_EXERCISE REQUIREMENTS_: Please copy each line from the entries that contains the string "slices".
- - - - - - -
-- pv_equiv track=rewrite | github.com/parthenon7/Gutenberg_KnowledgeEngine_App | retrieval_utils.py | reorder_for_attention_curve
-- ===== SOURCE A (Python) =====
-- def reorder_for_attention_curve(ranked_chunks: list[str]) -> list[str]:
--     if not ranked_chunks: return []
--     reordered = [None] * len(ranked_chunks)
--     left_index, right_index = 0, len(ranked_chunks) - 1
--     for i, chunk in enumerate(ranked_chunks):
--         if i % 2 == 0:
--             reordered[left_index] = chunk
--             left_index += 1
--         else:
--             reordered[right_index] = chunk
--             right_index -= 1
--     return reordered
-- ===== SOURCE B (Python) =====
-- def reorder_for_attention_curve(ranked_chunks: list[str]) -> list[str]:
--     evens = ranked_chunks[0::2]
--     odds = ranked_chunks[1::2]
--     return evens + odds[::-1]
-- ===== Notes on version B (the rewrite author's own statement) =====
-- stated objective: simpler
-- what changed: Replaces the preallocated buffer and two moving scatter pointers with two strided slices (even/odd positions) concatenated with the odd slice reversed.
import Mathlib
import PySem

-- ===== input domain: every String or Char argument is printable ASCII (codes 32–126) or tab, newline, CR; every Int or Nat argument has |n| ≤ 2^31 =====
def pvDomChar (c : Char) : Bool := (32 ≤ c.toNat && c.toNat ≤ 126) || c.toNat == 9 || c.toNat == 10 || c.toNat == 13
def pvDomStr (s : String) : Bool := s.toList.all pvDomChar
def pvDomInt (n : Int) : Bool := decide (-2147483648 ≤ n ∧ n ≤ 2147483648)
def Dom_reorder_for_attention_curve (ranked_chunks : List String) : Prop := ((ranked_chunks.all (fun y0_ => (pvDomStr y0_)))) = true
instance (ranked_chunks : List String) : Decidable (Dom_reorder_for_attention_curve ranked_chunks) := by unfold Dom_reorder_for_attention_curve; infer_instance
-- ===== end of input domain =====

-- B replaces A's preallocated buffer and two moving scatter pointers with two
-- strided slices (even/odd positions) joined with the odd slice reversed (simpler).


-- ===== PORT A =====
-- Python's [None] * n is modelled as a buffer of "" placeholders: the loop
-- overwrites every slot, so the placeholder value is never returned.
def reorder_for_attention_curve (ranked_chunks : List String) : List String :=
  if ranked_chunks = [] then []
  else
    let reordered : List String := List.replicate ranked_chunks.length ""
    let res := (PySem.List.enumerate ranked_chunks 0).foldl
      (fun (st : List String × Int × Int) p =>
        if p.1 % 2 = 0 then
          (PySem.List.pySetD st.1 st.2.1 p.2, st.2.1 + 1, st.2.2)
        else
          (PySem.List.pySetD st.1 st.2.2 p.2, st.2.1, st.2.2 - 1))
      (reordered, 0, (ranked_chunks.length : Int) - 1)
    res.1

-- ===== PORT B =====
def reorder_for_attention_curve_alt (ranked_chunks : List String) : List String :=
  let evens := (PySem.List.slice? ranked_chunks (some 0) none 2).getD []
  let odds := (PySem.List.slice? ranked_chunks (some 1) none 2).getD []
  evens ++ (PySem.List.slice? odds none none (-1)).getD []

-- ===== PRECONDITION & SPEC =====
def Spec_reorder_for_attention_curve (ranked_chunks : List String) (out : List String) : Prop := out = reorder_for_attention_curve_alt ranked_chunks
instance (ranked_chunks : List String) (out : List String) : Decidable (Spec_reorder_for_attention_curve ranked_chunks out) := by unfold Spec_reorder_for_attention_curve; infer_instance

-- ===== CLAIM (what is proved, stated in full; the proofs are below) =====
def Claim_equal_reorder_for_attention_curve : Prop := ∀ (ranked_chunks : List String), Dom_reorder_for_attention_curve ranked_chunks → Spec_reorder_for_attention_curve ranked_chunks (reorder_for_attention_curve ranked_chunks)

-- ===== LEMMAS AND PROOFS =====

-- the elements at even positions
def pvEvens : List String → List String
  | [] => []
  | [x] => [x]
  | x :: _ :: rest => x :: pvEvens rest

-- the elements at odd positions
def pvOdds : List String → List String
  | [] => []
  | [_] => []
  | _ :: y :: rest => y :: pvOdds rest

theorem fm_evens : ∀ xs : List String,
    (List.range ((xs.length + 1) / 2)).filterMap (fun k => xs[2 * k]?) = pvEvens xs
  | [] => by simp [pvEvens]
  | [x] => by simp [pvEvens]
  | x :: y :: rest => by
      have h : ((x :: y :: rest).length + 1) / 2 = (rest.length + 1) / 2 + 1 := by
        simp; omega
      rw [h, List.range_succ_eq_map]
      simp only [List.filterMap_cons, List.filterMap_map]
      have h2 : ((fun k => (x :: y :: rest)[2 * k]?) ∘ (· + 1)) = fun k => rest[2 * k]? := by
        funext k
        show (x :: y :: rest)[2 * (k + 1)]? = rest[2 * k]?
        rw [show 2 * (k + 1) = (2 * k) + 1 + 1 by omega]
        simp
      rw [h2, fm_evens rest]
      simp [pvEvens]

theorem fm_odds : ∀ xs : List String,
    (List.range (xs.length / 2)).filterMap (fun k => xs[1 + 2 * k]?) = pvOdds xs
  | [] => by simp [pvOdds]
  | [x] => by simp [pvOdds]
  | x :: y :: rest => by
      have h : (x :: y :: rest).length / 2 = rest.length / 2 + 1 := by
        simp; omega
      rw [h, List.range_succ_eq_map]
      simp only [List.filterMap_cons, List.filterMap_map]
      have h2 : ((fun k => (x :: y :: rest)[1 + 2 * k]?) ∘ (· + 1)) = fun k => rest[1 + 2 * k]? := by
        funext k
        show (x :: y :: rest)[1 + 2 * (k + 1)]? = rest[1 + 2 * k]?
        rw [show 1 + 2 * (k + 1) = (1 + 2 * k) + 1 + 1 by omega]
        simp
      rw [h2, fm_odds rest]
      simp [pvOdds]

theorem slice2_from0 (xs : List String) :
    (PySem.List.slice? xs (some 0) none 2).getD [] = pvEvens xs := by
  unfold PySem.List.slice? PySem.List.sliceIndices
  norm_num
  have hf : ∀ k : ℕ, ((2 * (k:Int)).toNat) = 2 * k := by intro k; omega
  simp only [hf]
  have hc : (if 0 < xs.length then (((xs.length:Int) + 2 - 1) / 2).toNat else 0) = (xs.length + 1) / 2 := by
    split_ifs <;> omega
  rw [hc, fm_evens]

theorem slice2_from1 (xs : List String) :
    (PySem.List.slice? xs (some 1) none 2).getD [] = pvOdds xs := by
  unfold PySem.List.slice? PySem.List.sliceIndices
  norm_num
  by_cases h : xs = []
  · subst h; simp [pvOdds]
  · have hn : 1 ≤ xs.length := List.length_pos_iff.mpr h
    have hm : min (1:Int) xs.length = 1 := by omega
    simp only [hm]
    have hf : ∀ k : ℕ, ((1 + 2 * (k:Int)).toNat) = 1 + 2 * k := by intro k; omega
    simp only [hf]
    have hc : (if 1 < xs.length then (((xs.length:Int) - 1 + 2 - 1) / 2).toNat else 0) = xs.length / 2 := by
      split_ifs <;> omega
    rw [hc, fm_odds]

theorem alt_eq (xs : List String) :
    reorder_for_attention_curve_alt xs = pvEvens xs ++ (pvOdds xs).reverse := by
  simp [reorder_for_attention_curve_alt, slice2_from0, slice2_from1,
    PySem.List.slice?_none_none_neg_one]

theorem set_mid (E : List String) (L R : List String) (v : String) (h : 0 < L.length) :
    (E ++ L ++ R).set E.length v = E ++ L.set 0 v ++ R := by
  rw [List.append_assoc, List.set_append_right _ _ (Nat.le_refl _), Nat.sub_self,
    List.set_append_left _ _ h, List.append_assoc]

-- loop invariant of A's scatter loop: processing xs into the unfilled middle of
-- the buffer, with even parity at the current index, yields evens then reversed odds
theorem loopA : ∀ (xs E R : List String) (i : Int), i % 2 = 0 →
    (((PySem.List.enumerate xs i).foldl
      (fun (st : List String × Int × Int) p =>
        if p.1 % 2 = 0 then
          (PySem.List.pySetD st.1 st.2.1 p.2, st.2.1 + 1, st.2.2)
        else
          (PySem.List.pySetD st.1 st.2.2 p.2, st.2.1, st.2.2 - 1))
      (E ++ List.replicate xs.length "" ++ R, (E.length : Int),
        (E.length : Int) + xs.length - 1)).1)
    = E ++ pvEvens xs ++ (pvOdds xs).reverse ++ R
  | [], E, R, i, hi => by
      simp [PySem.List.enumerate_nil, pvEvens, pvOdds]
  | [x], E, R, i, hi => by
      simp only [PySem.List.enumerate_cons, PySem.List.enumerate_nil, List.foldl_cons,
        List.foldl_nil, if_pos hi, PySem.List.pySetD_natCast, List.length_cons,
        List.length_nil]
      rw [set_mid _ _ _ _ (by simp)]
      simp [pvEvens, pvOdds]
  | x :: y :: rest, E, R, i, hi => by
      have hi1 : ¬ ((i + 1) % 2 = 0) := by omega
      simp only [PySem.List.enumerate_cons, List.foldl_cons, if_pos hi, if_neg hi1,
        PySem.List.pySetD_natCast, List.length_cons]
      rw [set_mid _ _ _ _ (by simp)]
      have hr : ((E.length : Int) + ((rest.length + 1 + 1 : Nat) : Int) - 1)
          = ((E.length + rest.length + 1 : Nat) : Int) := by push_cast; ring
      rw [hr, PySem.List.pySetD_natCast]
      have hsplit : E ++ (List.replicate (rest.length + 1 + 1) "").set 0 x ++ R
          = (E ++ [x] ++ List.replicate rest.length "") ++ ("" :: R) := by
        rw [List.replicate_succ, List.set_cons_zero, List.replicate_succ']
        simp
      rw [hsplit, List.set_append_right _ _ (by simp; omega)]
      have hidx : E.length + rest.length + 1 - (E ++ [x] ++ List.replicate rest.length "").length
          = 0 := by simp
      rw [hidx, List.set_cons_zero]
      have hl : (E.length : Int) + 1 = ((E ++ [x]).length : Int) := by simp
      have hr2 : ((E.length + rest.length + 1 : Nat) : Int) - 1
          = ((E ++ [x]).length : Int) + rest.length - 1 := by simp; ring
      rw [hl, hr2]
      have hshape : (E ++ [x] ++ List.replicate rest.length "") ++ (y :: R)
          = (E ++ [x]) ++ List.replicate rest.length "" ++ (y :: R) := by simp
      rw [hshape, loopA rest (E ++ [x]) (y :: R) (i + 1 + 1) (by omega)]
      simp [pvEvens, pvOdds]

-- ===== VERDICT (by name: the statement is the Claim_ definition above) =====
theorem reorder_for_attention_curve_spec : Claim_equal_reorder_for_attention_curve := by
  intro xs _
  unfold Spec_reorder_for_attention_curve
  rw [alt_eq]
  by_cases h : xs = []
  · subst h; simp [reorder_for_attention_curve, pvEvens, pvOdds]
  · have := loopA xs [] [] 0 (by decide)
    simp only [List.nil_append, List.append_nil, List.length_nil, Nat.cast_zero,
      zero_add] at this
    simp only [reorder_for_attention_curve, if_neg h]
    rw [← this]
- - - - - - -
_RESPONSE_:
-- what changed: Replaces the preallocated buffer and two moving scatter pointers with two strided slices (even/odd positions) concatenated with the odd slice reversed.
-- strided slices (even/odd positions) joined with the odd slice reversed (simpler).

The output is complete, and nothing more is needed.